Еще раньше он несколько раз посматривал на водосточный желоб, теперь, когда мы оказались у самого здания (мы уже один раз прошли мимо фасада по противоположной стороне улицы), он делает большой крюк, чтобы подойти к водосточному желобу, который спускается вдоль угла, образованного выступом дома. Ему нравится, как стучит в нем вода, он прислушивается, поднимает взгляд по трубе наверх, ощупывает ее и требует, чтобы ему про нее рассказали.
[Цюрау, середина сентября 1917]
Дорогой Макс,
в первый день я не стал тебе писать, потому что мне тут слишком понравилось и я не хотел преувеличивать, как мне пришлось бы в таком случае сделать, с риском сглазить. Но теперь все приобрело свой естественный вид, проявились скрытые изъяны (не болезнь, о которой я пока почти ничего не знаю), из двора напротив несутся время от времени вопли всего Ноева ковчега, вечный жестянщик колотит по жести, у меня нет аппетита, а ем я слишком много, вечером нет света и т. д. Но и хорошего больше чем достаточно, насколько я пока могу видеть: Оттла в буквальном смысле на своих крыльях несет меня через трудный мир, комната (хотя и выходящая на северо-восток) отличная, не душная, теплая, и вдобавок ко всему почти абсолютная тишина дома; все, что мне положено есть, стоит передо мной в изобилии и хорошего качества (только сводит губы судорогой при виде всего этого, но так у меня бывает в первые дни на новом месте), а главное — свобода, свобода.
Впрочем, есть здесь еще свои язвы, и легочные язвы можно считать лишь их символом. Судя по твоим последним словам в коридоре, Макс, ты не совсем это понимаешь, но, возможно, и я тоже не все понимаю, вообще (так будет и в твоей личной жизни) понимание в таких вещах невозможно, потому что их нельзя обозреть, настолько беспорядочна и все время в движении эта громадная, все нарастающая масса. Горе, горе — и одновременно это ты сам, а не что иное, и, если бы горе наконец развеять (это могут сделать, наверно, лишь женщины), от меня и от тебя ничего не осталось бы.
Во всяком случае, сейчас я держусь за туберкулез, как ребенок за юбку своей матери. Если я получил болезнь от матери, тем более все сходится, и мать в своей бесконечной заботливости, сама того не сознавая, оказала мне еще и эту услугу. Я все еще пытаюсь найти объяснение болезни, ведь не сам же я за ней гнался. Порой мне кажется, что мозг и легкие могли бы понять друг друга без моего участия. «Так дальше не пойдет», — сказал мозг, и спустя пять лет легкие вызвались помочь.
Но в целом, если угодно, и это все ложно. Познание первой ступени. Первой ступени лестницы, на вершине которой для меня как награда и смысл моего человеческого (а там, глядишь, чуть ли не наполеоновского) существования спокойно расставлена супружеская кровать. Она не будет расставлена, я никогда, так уже предопределено, не покину пределов Корсики.

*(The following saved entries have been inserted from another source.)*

-- pv_equiv track=rewrite | github.com/mhlu/python-algo | matrix_sum.py | sum_helper
-- ===== SOURCE A (Python) =====
-- def sum_helper(matrix, si, sj, m, n):
--     if m == 0 or n == 0:
--         return 0
--     if m == 1 and n == 1:
--         return matrix[si][sj]
--
--     return sum_helper(matrix, si, sj, m//2, n//2) +\
--             sum_helper(matrix, si+m//2, sj, m-m//2, n//2) +\
--             sum_helper(matrix, si, sj+n//2, m//2, n-n//2) +\
--             sum_helper(matrix, si+m//2, sj+n//2, m-m//2, n-n//2)
-- ===== SOURCE B (Python) =====
-- def sum_helper(matrix, si, sj, m, n):
--     return sum(matrix[i][j]
--                for i in range(si, si + m)
--                for j in range(sj, sj + n))
-- ===== Notes on version B (the rewrite author's own statement) =====
-- stated objective: simpler
-- what changed: Replaces the four-way quadrant recursion with a single flat generator-expression sum over matrix[i][j] for i in [si, si+m) and j in [sj, sj+n).
import Mathlib
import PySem

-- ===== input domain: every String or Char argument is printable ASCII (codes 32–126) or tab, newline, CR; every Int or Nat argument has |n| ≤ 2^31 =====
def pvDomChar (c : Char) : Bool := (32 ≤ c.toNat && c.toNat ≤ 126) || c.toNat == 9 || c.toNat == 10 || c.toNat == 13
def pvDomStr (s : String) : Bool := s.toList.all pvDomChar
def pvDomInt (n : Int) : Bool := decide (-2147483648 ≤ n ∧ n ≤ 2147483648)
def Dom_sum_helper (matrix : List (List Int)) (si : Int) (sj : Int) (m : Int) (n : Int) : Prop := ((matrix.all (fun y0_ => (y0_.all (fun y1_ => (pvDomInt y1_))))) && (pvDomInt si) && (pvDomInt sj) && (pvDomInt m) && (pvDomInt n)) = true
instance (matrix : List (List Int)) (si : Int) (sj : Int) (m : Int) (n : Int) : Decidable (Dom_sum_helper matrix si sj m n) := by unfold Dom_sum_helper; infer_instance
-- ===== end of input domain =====

-- B replaces A's four-way quadrant recursion by a single flat generator-expression sum over the
-- m×n block (objective: simpler).  Equivalence is about return values; neither mutates its input.

-- ===== PORT A =====
-- Literal port of the quadrant recursion.  The fuel argument is ONLY a totality device: every
-- recursive call strictly decreases m.toNat + n.toNat, so the fuel sum_helper passes is never
-- exhausted on inputs where Python A returns; it runs out only where a dimension is negative
-- with the other nonzero, where Python A never terminates (RecursionError) — outside Pre_.
-- matrix[si][sj] is ported as PySem.List.pyGetD with defaults; the defaults are never used under Pre_.
def sum_helper_go (matrix : List (List Int)) : Nat → Int → Int → Int → Int → Int
  | 0, _, _, _, _ => 0   -- fuel exhausted: unreachable under Pre_
  | fuel + 1, si, sj, m, n =>
    if m = 0 ∨ n = 0 then 0
    else if m = 1 ∧ n = 1 then PySem.List.pyGetD (PySem.List.pyGetD matrix si []) sj 0
    else
      sum_helper_go matrix fuel si sj (PySem.Int.floordiv m 2) (PySem.Int.floordiv n 2) +
      sum_helper_go matrix fuel (si + PySem.Int.floordiv m 2) sj (m - PySem.Int.floordiv m 2) (PySem.Int.floordiv n 2) +
      sum_helper_go matrix fuel si (sj + PySem.Int.floordiv n 2) (PySem.Int.floordiv m 2) (n - PySem.Int.floordiv n 2) +
      sum_helper_go matrix fuel (si + PySem.Int.floordiv m 2) (sj + PySem.Int.floordiv n 2) (m - PySem.Int.floordiv m 2) (n - PySem.Int.floordiv n 2)

def sum_helper (matrix : List (List Int)) (si : Int) (sj : Int) (m : Int) (n : Int) : Int :=
  sum_helper_go matrix (m.toNat + n.toNat + 1) si sj m n

-- ===== PORT B =====
-- Port of Source B: sum(matrix[i][j] for i in range(si, si+m) for j in range(sj, sj+n)).
def sum_helper_alt (matrix : List (List Int)) (si : Int) (sj : Int) (m : Int) (n : Int) : Int :=
  ((PySem.List.pyRange si (si + m) 1).flatMap (fun i =>
    (PySem.List.pyRange sj (sj + n) 1).map (fun j =>
      PySem.List.pyGetD (PySem.List.pyGetD matrix i []) j 0))).sum

-- ===== PRECONDITION & SPEC =====
-- Pre_ = exactly the inputs on which Python A returns: m = 0 or n = 0 (immediate 0), or both
-- dimensions positive, all row indices si..si+m-1 valid Python indices into matrix (negative
-- indices wrap), and sj..sj+n-1 valid Python indices into each row so addressed (an invalid
-- index is an IndexError; a negative dimension with the other dimension nonzero never
-- terminates, RecursionError — B's empty ranges simply yield 0 there).
def Pre_sum_helper (matrix : List (List Int)) (si : Int) (sj : Int) (m : Int) (n : Int) : Prop :=
  m = 0 ∨ n = 0 ∨ (0 < m ∧ 0 < n ∧
    (-(matrix.length : Int) ≤ si ∧ si + m ≤ matrix.length) ∧
    ∀ p ∈ PySem.List.enumerate matrix,
      ((si ≤ p.1 ∧ p.1 < si + m) ∨ (si ≤ p.1 - matrix.length ∧ p.1 - matrix.length < si + m)) →
      (-(p.2.length : Int) ≤ sj ∧ sj + n ≤ p.2.length))
instance (matrix : List (List Int)) (si : Int) (sj : Int) (m : Int) (n : Int) : Decidable (Pre_sum_helper matrix si sj m n) := by unfold Pre_sum_helper; infer_instance
def pvWitness_sum_helper : List (List Int) × Int × Int × Int × Int := ([[1, 2], [3, 4]], 0, 0, 2, 2)

def Spec_sum_helper (matrix : List (List Int)) (si : Int) (sj : Int) (m : Int) (n : Int) (out : Int) : Prop := out = sum_helper_alt matrix si sj m n
instance (matrix : List (List Int)) (si : Int) (sj : Int) (m : Int) (n : Int) (out : Int) : Decidable (Spec_sum_helper matrix si sj m n out) := by unfold Spec_sum_helper; infer_instance

-- ===== CLAIM (what is proved, stated in full; the proofs are below) =====
def Claim_equal_sum_helper : Prop := ∀ (matrix : List (List Int)) (si : Int) (sj : Int) (m : Int) (n : Int), Dom_sum_helper matrix si sj m n → Pre_sum_helper matrix si sj m n → Spec_sum_helper matrix si sj m n (sum_helper matrix si sj m n)

-- ===== LEMMAS AND PROOFS =====

-- The common double sum both ports compute: rows si..si+p-1, columns sj..sj+q-1.
def pvS (matrix : List (List Int)) (si : Int) (sj : Int) (p q : Nat) : Int :=
  ((List.range p).map (fun (a : Nat) =>
    ((List.range q).map (fun (b : Nat) =>
      PySem.List.pyGetD (PySem.List.pyGetD matrix (si + (a : Int)) []) (sj + (b : Int)) 0)).sum)).sum

lemma pvS_split_rows (matrix : List (List Int)) (si sj : Int) (a b q : Nat) :
    pvS matrix si sj (a + b) q = pvS matrix si sj a q + pvS matrix (si + (a : Int)) sj b q := by
  unfold pvS
  rw [List.range_add, List.map_append, List.sum_append, List.map_map]
  congr 1
  apply congrArg List.sum
  apply List.map_congr_left
  intro x _
  simp only [Function.comp]
  have h : si + ((a + x : Nat) : Int) = si + (a : Int) + (x : Int) := by push_cast; ring
  rw [h]

lemma pvS_split_cols (matrix : List (List Int)) (si sj : Int) (p a b : Nat) :
    pvS matrix si sj p (a + b) = pvS matrix si sj p a + pvS matrix si (sj + (a : Int)) p b := by
  unfold pvS
  rw [← PySem.List.sum_map_add_int]
  apply congrArg List.sum
  apply List.map_congr_left
  intro x _
  rw [List.range_add, List.map_append, List.sum_append, List.map_map]
  congr 1
  apply congrArg List.sum
  apply List.map_congr_left
  intro y _
  simp only [Function.comp]
  have h : sj + ((a + y : Nat) : Int) = sj + (a : Int) + (y : Int) := by push_cast; ring
  rw [h]

-- The quadrant recursion computes the double sum whenever its fuel exceeds the measure
-- m.toNat + n.toNat that every recursive call strictly decreases.
lemma sum_helper_go_eq_pvS : ∀ (fuel : Nat) (matrix : List (List Int)) (si sj m n : Int),
    0 ≤ m → 0 ≤ n → m.toNat + n.toNat < fuel →
    sum_helper_go matrix fuel si sj m n = pvS matrix si sj m.toNat n.toNat := by
  intro fuel
  induction fuel with
  | zero => intro _ _ _ _ _ _ _ hk; omega
  | succ fuel ih =>
    intro matrix si sj m n hm hn hk
    rw [sum_helper_go]
    by_cases h0 : m = 0 ∨ n = 0
    · rw [if_pos h0]
      rcases h0 with h | h <;> subst h <;> simp [pvS]
    · rw [if_neg h0]
      simp only [not_or] at h0
      by_cases h11 : m = 1 ∧ n = 1
      · rw [if_pos h11]
        obtain ⟨hm', hn'⟩ := h11; subst hm'; subst hn'
        simp [pvS]
      · rw [if_neg h11]
        have hfm : PySem.Int.floordiv m 2 = m / 2 := PySem.Int.floordiv_eq_ediv_of_pos (by omega)
        have hfn : PySem.Int.floordiv n 2 = n / 2 := PySem.Int.floordiv_eq_ediv_of_pos (by omega)
        rw [hfm, hfn]
        simp only [not_and_or] at h11
        rw [ih matrix si sj _ _ (by omega) (by omega) (by omega),
            ih matrix _ sj _ _ (by omega) (by omega) (by omega),
            ih matrix si _ _ _ (by omega) (by omega) (by omega),
            ih matrix _ _ _ _ (by omega) (by omega) (by omega)]
        have hmsplit : m.toNat = (m / 2).toNat + (m - m / 2).toNat := by omega
        have hnsplit : n.toNat = (n / 2).toNat + (n - n / 2).toNat := by omega
        have hcm : (((m / 2).toNat : Int)) = m / 2 := by omega
        have hcn : (((n / 2).toNat : Int)) = n / 2 := by omega
        rw [hmsplit, hnsplit, pvS_split_rows, pvS_split_cols, pvS_split_cols, hcm, hcn]
        ring

lemma sum_helper_alt_eq_pvS (matrix : List (List Int)) (si sj m n : Int)
    (hm : 0 ≤ m) (hn : 0 ≤ n) :
    sum_helper_alt matrix si sj m n = pvS matrix si sj m.toNat n.toNat := by
  unfold sum_helper_alt pvS
  rw [PySem.List.pyRange_one si (si + m), PySem.List.pyRange_one sj (sj + n)]
  have h1 : (si + m - si).toNat = m.toNat := by omega
  have h2 : (sj + n - sj).toNat = n.toNat := by omega
  rw [h1, h2, List.flatMap_map, List.flatMap_def, List.sum_flatten, List.map_map]
  apply congrArg List.sum
  apply List.map_congr_left
  intro x _
  simp only [Function.comp, List.map_map]
  rfl

lemma pv_ports_agree (matrix : List (List Int)) (si sj m n : Int)
    (hm : 0 ≤ m) (hn : 0 ≤ n) :
    sum_helper matrix si sj m n = sum_helper_alt matrix si sj m n := by
  rw [sum_helper, sum_helper_go_eq_pvS _ matrix si sj m n hm hn (by omega),
      sum_helper_alt_eq_pvS matrix si sj m n hm hn]

-- ===== VERDICT (by name: the statement is the Claim_ definition above) =====
theorem sum_helper_spec : Claim_equal_sum_helper := by
  intro matrix si sj m n _ hpre
  unfold Spec_sum_helper
  rcases hpre with h | h | h
  · -- m = 0: A short-circuits to 0, B's outer range is empty (n may be negative here)
    subst h
    by_cases hn : 0 ≤ n
    · exact pv_ports_agree matrix si sj 0 n le_rfl hn
    · rw [sum_helper, sum_helper_go, if_pos (Or.inl rfl)]
      unfold sum_helper_alt
      rw [PySem.List.pyRange_one_eq_nil (by omega : si + 0 ≤ si)]
      simp
  · -- n = 0: A short-circuits to 0, B's inner ranges are empty (m may be negative here)
    subst h
    rw [sum_helper, sum_helper_go, if_pos (Or.inr rfl)]
    unfold sum_helper_alt
    rw [PySem.List.pyRange_one_eq_nil (by omega : sj + 0 ≤ sj)]
    simp [List.flatMap_def]
  · exact pv_ports_agree matrix si sj m n (by omega) (by omega)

Впрочем, я это понял не в Цюрау, понимание пришло еще во время поездки по железной дороге, когда самой тяжелой частью моего багажа была почтовая открытка, которую ты видел. Но я, конечно, не перестану думать об этом и здесь.
Привет всем, особенно твоей жене, от Тартюфа. У нее неплохой взгляд, но слишком сконцентрированный, она видит лишь ядро; но проследить за излучениями, которые расходятся как раз из ядра, для нее слишком трудно.
Со всей сердечностью,
[Цюрау, середина сентября 1917]
Дорогой Макс,
какой у меня тонкий инстинкт, почти как у тебя! Словно коршун, ищущий покоя, я парю в высоте и вдруг опускаюсь прямиком в эту комнату, против которой сейчас кто-то, дико нажимая на педаль, играет на пианино, наверняка единственном пианино во всей окрестности. Но я это бросаю — увы, лишь фигурально — в одну кучу со всем хорошим, что у меня здесь есть.
Наша переписка может быть очень простой; я пишу свое, ты свое, и это уже будет ответ, суждение, утешение, безутешность, что угодно. Нам, бедным голубям, перерезает шеи один и тот же острый нож, одному здесь, другому там. Но так медленно, так волнующе, так экономя кровь, так мучительно для сердца, так мучительно.